Exercise details - Once a line is found to contain "here", copy it out of the listing.
Dataset records START
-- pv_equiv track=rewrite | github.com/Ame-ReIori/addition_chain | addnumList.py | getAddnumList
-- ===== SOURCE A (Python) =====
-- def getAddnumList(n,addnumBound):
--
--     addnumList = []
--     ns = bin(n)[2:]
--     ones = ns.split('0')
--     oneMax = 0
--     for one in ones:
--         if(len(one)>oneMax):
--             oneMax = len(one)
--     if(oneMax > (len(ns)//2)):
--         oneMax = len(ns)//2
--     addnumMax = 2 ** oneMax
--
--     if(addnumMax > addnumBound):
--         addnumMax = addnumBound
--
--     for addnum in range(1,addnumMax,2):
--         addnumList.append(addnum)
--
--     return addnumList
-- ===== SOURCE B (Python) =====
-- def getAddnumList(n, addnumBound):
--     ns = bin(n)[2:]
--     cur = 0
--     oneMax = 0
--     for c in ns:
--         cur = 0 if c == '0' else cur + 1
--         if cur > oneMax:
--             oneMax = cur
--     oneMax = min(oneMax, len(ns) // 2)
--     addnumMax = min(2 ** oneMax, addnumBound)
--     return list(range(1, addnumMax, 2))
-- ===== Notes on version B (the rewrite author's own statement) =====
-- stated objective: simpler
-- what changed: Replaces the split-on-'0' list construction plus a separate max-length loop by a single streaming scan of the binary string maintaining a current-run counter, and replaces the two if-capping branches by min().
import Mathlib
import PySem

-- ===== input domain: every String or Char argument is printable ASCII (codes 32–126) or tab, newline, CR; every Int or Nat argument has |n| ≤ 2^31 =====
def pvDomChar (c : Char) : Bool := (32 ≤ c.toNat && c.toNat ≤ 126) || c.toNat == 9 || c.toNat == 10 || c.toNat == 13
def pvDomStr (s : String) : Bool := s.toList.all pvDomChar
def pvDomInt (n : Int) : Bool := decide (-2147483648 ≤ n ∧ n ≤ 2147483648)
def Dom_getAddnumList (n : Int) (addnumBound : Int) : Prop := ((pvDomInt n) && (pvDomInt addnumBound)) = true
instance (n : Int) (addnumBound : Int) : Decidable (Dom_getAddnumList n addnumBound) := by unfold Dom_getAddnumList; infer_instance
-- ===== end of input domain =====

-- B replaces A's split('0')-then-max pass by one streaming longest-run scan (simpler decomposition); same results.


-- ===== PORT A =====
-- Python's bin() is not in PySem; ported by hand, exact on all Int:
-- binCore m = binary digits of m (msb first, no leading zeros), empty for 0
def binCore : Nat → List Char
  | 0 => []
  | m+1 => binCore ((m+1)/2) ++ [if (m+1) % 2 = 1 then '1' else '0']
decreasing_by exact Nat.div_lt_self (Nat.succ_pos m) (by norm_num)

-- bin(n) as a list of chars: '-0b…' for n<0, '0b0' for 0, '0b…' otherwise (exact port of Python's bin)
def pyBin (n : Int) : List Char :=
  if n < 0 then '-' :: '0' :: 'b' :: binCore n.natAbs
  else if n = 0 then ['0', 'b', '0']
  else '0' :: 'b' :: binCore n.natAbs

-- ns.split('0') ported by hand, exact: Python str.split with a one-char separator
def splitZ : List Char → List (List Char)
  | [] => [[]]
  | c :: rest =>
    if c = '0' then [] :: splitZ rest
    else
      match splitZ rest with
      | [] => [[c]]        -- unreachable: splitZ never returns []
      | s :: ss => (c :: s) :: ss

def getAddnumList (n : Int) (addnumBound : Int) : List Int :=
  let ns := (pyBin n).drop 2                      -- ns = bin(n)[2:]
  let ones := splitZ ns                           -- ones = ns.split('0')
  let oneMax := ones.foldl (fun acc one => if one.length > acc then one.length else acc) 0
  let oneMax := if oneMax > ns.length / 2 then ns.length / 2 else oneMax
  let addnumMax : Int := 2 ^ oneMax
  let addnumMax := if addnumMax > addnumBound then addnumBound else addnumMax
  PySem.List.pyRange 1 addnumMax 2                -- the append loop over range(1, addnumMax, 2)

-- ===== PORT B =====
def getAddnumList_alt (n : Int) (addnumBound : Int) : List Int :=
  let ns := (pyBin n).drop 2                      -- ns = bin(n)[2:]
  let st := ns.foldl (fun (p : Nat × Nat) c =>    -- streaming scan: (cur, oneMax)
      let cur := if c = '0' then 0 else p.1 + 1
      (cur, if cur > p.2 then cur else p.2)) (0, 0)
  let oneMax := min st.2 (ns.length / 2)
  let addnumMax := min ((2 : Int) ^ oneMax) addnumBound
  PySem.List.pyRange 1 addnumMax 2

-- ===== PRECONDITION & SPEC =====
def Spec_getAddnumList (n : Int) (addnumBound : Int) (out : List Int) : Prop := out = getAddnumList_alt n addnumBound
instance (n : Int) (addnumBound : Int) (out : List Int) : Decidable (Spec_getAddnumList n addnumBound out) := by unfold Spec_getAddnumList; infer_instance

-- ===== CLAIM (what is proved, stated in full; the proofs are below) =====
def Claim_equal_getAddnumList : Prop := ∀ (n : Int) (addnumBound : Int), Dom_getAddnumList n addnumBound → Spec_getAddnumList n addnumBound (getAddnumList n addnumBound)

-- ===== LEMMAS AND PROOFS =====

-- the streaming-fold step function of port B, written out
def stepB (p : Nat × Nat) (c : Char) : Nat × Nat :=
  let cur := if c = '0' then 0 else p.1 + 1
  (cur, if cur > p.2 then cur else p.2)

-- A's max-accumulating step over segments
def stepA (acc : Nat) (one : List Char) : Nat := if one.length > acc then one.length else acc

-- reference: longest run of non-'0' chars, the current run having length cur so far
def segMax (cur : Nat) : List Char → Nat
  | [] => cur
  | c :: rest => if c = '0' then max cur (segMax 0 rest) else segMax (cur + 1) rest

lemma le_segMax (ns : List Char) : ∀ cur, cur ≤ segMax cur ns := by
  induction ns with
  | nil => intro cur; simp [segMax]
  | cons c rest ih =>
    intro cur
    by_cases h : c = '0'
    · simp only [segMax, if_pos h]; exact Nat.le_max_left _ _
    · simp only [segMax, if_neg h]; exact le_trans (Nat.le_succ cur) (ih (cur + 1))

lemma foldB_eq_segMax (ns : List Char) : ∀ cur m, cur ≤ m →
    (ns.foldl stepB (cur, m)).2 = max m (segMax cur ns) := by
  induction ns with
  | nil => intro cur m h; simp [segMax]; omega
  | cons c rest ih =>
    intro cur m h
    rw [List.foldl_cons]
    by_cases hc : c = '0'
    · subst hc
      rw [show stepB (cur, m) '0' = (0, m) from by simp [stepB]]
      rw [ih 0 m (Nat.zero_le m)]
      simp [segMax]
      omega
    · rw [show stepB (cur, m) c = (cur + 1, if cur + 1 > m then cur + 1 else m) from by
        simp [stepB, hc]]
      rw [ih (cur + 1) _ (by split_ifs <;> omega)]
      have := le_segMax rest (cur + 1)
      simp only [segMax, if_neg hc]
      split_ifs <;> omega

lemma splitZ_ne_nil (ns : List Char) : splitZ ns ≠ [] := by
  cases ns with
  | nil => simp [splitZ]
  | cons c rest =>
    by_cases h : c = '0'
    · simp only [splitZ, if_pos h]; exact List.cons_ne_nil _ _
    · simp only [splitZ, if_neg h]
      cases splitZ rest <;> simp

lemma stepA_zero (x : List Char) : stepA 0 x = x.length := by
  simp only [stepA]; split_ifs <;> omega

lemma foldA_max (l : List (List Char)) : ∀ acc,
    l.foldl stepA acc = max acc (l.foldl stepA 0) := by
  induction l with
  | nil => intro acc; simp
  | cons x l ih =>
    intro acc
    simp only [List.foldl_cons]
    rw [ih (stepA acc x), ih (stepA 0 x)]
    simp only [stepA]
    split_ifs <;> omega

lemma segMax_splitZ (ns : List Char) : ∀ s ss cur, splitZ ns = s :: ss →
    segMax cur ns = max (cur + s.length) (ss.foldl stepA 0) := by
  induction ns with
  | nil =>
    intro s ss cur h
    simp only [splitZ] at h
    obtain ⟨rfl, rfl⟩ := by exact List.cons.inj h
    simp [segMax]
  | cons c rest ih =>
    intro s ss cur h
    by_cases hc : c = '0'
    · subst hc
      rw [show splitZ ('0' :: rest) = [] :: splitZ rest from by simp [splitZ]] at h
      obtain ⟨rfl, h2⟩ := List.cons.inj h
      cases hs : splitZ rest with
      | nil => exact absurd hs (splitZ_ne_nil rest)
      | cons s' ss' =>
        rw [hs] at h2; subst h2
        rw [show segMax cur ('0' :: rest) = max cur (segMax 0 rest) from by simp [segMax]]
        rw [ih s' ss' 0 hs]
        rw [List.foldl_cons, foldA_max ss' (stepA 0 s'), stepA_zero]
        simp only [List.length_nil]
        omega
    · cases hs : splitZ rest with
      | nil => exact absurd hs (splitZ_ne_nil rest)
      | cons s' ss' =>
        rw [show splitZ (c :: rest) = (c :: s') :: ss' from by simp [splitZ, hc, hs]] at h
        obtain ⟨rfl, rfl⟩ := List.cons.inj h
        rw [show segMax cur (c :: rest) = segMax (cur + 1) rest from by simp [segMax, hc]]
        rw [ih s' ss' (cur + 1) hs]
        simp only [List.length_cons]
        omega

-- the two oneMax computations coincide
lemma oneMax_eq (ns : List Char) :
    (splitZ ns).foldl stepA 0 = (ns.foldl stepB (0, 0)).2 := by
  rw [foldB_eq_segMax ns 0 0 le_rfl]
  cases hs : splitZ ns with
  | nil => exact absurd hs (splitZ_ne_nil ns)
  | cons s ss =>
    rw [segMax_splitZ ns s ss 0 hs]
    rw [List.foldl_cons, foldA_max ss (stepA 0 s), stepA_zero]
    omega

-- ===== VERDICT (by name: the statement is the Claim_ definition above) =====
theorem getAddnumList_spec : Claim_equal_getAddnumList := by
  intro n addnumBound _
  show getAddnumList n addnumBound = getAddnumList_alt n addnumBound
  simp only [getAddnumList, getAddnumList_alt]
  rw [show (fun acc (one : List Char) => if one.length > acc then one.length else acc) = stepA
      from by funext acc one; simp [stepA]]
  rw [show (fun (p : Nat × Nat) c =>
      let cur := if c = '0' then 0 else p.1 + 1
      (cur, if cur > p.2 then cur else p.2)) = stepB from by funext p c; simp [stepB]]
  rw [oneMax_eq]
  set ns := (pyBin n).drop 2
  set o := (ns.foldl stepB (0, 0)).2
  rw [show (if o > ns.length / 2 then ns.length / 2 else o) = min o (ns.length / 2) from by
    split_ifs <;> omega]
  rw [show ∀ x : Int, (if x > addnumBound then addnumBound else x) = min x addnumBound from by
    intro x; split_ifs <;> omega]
Dataset records END
Dataset records START
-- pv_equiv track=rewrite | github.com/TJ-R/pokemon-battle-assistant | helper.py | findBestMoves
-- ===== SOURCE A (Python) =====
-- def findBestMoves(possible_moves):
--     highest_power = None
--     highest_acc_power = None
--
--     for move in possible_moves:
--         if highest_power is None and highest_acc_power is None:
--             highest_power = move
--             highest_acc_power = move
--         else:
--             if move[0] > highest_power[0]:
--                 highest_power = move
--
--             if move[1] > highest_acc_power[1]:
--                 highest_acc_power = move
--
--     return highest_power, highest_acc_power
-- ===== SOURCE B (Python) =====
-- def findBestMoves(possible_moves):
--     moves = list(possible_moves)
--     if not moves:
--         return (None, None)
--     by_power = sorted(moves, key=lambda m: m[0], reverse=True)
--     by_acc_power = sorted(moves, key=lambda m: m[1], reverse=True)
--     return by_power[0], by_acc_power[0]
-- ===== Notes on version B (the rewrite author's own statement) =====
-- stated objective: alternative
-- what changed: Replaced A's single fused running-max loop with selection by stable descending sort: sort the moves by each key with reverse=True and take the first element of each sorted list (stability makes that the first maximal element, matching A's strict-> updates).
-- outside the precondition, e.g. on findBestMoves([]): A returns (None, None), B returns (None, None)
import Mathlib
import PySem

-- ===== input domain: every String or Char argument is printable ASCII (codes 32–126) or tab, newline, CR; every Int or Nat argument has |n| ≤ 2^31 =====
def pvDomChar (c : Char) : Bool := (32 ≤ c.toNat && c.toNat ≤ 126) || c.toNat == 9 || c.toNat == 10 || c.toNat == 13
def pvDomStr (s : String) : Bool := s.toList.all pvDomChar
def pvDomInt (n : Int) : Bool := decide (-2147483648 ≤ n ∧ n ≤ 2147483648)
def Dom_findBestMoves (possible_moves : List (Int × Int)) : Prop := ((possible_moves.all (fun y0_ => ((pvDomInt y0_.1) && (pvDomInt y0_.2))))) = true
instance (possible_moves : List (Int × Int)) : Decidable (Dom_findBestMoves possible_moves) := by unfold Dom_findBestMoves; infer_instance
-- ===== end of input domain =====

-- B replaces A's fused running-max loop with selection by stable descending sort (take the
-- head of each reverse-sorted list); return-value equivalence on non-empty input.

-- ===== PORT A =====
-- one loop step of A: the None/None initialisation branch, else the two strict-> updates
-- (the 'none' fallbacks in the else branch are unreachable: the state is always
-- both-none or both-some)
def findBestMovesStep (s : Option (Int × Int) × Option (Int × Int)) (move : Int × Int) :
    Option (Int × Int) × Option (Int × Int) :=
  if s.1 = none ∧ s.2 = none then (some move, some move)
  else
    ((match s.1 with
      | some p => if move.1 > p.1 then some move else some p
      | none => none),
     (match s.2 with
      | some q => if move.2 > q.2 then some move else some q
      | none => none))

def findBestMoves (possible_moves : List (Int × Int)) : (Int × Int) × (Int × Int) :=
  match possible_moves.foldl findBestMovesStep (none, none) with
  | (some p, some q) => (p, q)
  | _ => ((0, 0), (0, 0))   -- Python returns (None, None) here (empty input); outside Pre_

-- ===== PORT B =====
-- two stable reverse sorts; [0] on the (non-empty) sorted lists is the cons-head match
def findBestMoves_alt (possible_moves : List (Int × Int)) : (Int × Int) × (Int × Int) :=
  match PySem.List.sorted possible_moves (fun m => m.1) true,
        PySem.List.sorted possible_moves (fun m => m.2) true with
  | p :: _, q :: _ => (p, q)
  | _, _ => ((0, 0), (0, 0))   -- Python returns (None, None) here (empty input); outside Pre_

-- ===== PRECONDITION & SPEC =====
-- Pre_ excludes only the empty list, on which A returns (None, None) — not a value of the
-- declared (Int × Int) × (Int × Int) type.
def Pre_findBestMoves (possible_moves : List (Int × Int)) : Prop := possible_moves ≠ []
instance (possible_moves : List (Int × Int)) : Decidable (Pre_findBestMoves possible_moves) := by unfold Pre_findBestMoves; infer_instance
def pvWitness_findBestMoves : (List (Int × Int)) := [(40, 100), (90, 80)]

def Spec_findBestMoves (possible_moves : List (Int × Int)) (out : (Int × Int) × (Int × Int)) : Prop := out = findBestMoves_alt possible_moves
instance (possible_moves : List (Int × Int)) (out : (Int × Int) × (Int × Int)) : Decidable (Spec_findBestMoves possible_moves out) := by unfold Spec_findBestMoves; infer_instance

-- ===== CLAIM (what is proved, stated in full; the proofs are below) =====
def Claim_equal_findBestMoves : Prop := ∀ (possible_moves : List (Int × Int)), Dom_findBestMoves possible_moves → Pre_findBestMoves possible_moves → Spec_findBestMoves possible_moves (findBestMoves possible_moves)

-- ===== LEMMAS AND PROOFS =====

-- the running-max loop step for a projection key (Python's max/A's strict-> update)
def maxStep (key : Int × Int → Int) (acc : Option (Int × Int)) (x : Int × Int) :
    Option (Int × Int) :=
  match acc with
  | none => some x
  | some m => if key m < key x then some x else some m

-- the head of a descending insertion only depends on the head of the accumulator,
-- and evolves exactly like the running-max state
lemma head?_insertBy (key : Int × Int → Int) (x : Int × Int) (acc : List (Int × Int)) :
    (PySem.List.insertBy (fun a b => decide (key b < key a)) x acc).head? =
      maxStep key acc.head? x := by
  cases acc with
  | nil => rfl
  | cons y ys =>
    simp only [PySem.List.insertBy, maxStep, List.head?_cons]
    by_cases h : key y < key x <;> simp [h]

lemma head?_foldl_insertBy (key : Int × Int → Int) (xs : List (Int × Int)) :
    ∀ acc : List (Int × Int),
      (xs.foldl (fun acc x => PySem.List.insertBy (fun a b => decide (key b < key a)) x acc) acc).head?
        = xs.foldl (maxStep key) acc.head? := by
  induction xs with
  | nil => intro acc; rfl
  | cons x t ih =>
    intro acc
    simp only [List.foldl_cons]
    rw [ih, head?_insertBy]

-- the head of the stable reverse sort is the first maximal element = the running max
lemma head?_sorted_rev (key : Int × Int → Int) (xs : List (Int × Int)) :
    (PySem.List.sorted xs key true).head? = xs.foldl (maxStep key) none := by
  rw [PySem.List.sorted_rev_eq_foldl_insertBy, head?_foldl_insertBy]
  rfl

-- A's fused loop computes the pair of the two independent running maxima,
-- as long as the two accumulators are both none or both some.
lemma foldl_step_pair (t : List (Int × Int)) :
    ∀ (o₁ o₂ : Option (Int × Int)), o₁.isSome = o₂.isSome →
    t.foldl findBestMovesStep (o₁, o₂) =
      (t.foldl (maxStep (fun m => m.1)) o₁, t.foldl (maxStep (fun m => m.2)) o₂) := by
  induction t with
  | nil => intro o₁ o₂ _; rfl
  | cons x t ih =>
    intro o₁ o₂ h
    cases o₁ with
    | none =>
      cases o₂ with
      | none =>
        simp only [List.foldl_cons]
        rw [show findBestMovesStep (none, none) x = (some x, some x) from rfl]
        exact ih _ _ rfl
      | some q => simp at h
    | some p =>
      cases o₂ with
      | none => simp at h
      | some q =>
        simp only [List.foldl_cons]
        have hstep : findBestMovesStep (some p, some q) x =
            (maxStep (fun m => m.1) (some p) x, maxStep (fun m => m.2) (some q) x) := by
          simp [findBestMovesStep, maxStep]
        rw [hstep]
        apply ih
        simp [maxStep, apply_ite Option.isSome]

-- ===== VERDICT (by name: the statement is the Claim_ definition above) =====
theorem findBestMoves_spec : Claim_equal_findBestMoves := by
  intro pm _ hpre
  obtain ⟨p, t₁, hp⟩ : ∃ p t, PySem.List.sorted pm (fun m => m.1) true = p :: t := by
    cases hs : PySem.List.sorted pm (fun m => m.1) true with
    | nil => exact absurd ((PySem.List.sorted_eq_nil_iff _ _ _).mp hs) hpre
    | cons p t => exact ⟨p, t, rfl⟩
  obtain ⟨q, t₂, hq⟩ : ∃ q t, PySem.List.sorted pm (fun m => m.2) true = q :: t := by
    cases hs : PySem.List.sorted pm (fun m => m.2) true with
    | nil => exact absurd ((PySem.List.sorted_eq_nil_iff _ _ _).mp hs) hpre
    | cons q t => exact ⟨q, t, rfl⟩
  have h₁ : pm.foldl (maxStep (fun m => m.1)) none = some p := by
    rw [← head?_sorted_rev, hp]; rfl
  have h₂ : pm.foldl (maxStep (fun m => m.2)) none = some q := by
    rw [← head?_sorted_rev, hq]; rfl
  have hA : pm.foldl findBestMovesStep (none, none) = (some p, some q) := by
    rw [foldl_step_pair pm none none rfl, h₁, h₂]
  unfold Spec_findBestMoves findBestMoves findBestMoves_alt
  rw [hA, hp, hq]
Dataset records END
Dataset records START
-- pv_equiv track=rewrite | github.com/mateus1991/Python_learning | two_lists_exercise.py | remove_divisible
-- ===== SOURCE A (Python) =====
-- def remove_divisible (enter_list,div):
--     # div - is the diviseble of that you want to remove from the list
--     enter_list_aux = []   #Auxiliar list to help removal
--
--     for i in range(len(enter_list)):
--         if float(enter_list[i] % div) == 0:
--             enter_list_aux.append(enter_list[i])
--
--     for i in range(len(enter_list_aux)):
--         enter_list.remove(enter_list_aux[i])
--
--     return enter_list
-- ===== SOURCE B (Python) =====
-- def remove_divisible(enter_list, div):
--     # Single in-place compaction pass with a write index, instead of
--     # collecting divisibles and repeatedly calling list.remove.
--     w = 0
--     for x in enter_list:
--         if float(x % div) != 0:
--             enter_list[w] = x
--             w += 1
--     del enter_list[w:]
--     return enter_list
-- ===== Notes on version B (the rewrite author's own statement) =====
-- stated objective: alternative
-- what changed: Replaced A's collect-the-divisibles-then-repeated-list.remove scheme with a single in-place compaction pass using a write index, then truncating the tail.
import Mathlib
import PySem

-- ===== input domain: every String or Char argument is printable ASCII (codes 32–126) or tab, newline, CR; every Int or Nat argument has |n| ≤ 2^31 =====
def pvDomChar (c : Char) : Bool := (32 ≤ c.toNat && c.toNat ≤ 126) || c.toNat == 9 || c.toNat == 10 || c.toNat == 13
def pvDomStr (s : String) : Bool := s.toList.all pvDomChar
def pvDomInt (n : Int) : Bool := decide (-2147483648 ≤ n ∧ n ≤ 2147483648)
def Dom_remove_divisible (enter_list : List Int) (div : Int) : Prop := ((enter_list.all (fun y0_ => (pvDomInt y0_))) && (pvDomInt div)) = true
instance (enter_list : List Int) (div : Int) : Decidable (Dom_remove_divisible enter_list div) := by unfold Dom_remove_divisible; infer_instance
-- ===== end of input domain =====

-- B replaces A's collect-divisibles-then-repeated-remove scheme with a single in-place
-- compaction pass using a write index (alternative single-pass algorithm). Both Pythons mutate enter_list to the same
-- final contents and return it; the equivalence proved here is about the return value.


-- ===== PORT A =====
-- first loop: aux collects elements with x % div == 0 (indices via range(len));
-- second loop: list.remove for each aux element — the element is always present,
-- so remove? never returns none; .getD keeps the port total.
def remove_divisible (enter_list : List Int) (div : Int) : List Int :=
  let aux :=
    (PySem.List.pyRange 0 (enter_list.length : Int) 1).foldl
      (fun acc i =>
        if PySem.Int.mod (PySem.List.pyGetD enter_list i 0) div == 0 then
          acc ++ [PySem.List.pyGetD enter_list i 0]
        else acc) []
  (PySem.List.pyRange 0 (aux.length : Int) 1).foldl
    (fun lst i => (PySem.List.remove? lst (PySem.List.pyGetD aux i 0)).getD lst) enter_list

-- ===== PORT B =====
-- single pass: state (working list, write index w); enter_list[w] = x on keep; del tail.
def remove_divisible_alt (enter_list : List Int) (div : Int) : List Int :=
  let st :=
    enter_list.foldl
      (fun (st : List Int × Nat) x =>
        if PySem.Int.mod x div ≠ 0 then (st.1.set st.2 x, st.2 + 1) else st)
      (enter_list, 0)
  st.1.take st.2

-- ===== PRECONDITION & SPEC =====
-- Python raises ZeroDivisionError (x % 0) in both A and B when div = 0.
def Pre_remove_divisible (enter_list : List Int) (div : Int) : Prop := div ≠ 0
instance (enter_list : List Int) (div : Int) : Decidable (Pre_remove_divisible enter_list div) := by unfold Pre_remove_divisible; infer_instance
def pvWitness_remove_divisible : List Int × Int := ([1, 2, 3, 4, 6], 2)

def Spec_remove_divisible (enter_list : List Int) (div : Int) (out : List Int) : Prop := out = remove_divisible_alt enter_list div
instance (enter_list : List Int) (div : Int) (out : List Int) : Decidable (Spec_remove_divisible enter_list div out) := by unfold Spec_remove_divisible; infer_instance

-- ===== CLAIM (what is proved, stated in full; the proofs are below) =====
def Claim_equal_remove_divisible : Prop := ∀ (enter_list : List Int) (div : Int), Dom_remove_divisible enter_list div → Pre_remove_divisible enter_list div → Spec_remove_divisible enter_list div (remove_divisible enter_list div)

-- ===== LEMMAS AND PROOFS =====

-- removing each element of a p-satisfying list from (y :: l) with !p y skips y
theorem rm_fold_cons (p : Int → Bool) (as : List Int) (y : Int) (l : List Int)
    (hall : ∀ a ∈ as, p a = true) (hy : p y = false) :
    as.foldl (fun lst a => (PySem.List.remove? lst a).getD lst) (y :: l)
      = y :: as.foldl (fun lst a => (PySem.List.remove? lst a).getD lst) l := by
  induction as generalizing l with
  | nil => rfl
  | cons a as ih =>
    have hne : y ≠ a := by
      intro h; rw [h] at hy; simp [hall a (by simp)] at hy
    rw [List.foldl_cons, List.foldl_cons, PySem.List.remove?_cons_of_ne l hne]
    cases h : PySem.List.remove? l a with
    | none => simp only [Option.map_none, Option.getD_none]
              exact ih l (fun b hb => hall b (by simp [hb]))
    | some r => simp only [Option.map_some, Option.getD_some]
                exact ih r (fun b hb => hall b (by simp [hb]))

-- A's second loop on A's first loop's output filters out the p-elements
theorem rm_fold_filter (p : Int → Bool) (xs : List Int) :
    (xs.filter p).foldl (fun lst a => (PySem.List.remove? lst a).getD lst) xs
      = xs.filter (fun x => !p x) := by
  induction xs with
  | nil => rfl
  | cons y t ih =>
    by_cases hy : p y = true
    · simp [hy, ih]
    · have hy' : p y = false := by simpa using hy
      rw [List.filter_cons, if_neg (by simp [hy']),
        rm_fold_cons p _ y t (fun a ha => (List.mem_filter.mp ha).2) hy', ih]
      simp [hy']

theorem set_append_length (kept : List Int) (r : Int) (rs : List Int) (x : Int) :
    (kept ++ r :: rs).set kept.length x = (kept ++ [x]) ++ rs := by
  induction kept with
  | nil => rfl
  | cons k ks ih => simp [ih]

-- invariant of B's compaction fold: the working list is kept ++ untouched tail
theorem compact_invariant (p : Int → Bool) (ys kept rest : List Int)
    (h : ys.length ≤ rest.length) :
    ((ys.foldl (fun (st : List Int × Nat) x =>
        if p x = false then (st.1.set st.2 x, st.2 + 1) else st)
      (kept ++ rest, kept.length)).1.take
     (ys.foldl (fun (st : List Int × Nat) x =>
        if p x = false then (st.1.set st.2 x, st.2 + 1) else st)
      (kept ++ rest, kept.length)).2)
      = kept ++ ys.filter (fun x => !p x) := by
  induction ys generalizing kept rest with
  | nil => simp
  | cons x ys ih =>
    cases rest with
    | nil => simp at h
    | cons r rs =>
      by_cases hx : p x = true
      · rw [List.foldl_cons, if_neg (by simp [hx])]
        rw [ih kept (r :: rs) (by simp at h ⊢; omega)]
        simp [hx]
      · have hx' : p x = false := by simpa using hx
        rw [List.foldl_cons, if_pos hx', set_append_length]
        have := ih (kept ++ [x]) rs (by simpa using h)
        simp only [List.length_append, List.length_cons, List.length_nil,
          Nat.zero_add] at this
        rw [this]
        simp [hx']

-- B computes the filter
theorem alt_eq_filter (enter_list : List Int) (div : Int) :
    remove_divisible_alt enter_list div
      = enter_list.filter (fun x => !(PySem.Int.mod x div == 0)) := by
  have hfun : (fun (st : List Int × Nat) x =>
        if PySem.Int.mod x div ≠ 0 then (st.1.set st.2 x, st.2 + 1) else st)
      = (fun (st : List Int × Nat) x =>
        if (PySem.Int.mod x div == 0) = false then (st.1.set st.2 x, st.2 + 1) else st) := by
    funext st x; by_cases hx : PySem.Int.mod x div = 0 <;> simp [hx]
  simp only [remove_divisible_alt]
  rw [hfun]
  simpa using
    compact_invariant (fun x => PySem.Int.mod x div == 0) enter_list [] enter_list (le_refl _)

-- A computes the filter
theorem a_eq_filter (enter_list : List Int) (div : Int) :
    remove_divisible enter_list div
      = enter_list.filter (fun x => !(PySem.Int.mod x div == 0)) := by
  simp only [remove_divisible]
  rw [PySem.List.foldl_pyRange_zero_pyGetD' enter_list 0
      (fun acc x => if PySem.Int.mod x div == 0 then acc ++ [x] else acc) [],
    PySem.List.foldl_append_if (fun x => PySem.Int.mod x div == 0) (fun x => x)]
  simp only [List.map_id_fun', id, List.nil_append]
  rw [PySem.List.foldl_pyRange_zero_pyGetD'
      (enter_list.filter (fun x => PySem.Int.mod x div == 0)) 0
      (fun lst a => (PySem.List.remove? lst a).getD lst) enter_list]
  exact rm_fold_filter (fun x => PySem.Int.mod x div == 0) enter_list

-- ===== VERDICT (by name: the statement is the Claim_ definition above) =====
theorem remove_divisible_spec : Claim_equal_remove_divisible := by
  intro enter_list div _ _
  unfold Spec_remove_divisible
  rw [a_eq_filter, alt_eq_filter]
Dataset records END
Output for this task -
  | _ => ((0, 0), (0, 0))   -- Python returns (None, None) here (empty input); outside Pre_
  | _, _ => ((0, 0), (0, 0))   -- Python returns (None, None) here (empty input); outside Pre_
-- final contents and return it; the equivalence proved here is about the return value.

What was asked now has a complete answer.